Work required:
Check every line of the entries that follow, and copy the ones containing "rewrite".
▼
-- pv_equiv track=rewrite | github.com/yoelbuzgalo/unit-06-123 | big_wheel.py | stat_big_wheel_rec
-- ===== SOURCE A (Python) =====
-- def stat_big_wheel_rec(result_arr, current_index=0, count=0):
--     '''
--     This recursive function counts how many rounds were less than or equal to 100
--     '''
--     if current_index < len(result_arr):
--         if result_arr[current_index] <= 100:
--             return stat_big_wheel_rec(result_arr, (current_index+1), (count + 1)) # If number is less or equal to 100, it will add count and call the next stack
--         else:
--             return stat_big_wheel_rec(result_arr, (current_index+1), count) # If number is not less or equal to 100, it will only proceed to call next stack
--     else:
--         return count # Otherwise, just return the count if the index has reached to max
-- ===== SOURCE B (Python) =====
-- def stat_big_wheel_rec(result_arr, current_index=0, count=0):
--     for i in range(current_index, len(result_arr)):
--         if result_arr[i] <= 100:
--             count += 1
--     return count
-- ===== Notes on version B (the rewrite author's own statement) =====
-- stated objective: idiomatic
-- what changed: Replaced the tail recursion (one stack frame per element) with a direct for-loop over range(current_index, len(result_arr)) maintaining the count accumulator.
import Mathlib
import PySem

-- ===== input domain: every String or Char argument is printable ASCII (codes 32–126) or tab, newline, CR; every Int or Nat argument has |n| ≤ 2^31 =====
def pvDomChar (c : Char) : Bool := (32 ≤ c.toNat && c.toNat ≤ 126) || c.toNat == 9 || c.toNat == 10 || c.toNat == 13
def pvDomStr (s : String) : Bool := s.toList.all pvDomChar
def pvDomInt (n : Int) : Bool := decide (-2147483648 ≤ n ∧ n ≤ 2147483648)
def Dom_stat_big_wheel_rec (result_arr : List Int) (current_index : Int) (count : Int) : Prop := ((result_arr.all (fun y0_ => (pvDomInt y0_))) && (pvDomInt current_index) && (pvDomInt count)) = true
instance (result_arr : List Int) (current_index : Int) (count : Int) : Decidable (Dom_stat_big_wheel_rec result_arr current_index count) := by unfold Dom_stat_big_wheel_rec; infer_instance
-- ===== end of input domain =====

-- B replaces A's tail recursion (one stack frame per element) by a for-loop over
-- range(current_index, len(result_arr)) maintaining the same count accumulator.

-- ===== PORT A =====
-- literal port of A's recursion; the 'none' branch is Python's IndexError (excluded by Pre_)
def stat_big_wheel_rec (result_arr : List Int) (current_index : Int) (count : Int) : Int :=
  if _h : current_index < (result_arr.length : Int) then
    match PySem.List.pyGet? result_arr current_index with
    | some v =>
        if v ≤ 100 then stat_big_wheel_rec result_arr (current_index + 1) (count + 1)
        else stat_big_wheel_rec result_arr (current_index + 1) count
    | none => 0
  else
    count
termination_by ((result_arr.length : Int) - current_index).toNat
decreasing_by all_goals omega

-- ===== PORT B =====
-- literal port of B's for-loop over range(current_index, len(result_arr));
-- the 'none' arm is Python's IndexError (excluded by Pre_)
def stat_big_wheel_rec_alt (result_arr : List Int) (current_index : Int) (count : Int) : Int :=
  (PySem.List.pyRange current_index (result_arr.length : Int) 1).foldl
    (fun c i =>
      match PySem.List.pyGet? result_arr i with
      | some v => if v ≤ 100 then c + 1 else c
      | none => c)
    count

-- ===== PRECONDITION & SPEC =====
-- Pre_ excludes exactly current_index < -len(result_arr), where A raises IndexError.
def Pre_stat_big_wheel_rec (result_arr : List Int) (current_index : Int) (count : Int) : Prop :=
  -(result_arr.length : Int) ≤ current_index
instance (result_arr : List Int) (current_index : Int) (count : Int) : Decidable (Pre_stat_big_wheel_rec result_arr current_index count) := by unfold Pre_stat_big_wheel_rec; infer_instance

def pvWitness_stat_big_wheel_rec : List Int × Int × Int := ([99, 150, -3], 0, 0)

def Spec_stat_big_wheel_rec (result_arr : List Int) (current_index : Int) (count : Int) (out : Int) : Prop := out = stat_big_wheel_rec_alt result_arr current_index count
instance (result_arr : List Int) (current_index : Int) (count : Int) (out : Int) : Decidable (Spec_stat_big_wheel_rec result_arr current_index count out) := by unfold Spec_stat_big_wheel_rec; infer_instance

-- ===== CLAIM (what is proved, stated in full; the proofs are below) =====
def Claim_equal_stat_big_wheel_rec : Prop := ∀ (result_arr : List Int) (current_index : Int) (count : Int), Dom_stat_big_wheel_rec result_arr current_index count → Pre_stat_big_wheel_rec result_arr current_index count → Spec_stat_big_wheel_rec result_arr current_index count (stat_big_wheel_rec result_arr current_index count)

-- ===== LEMMAS AND PROOFS =====

theorem stat_big_wheel_rec_eq_alt (result_arr : List Int) (current_index : Int) (count : Int)
    (hpre : -(result_arr.length : Int) ≤ current_index) :
    stat_big_wheel_rec result_arr current_index count =
      stat_big_wheel_rec_alt result_arr current_index count := by
  rw [stat_big_wheel_rec]
  by_cases h : current_index < (result_arr.length : Int)
  · simp only [h, dif_pos]
    cases hv : PySem.List.pyGet? result_arr current_index with
    | none =>
        rw [PySem.List.pyGet?_eq_none_iff] at hv
        exact absurd ⟨hpre, h⟩ hv
    | some v =>
        have hrec := fun c => stat_big_wheel_rec_eq_alt result_arr (current_index + 1) c (by omega)
        have hrange : PySem.List.pyRange current_index (result_arr.length : Int) 1 =
            current_index :: PySem.List.pyRange (current_index + 1) (result_arr.length : Int) 1 :=
          PySem.List.pyRange_one_cons h
        unfold stat_big_wheel_rec_alt
        rw [hrange, List.foldl_cons, hv]
        by_cases hle : v ≤ 100
        · simpa [stat_big_wheel_rec_alt, hle] using hrec (count + 1)
        · simpa [stat_big_wheel_rec_alt, hle] using hrec count
  · simp only [h, dif_neg, not_false_iff]
    unfold stat_big_wheel_rec_alt
    rw [PySem.List.pyRange_one_eq_nil (by omega)]
    rfl
termination_by ((result_arr.length : Int) - current_index).toNat
decreasing_by omega

-- ===== VERDICT (by name: the statement is the Claim_ definition above) =====
theorem stat_big_wheel_rec_spec : Claim_equal_stat_big_wheel_rec := by
  intro arr ci cnt _ hpre
  exact stat_big_wheel_rec_eq_alt arr ci cnt hpre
▲
Completed exercise:
-- pv_equiv track=rewrite | github.com/yoelbuzgalo/unit-06-123 | big_wheel.py | stat_big_wheel_rec
-- ===== Notes on version B (the rewrite author's own statement) =====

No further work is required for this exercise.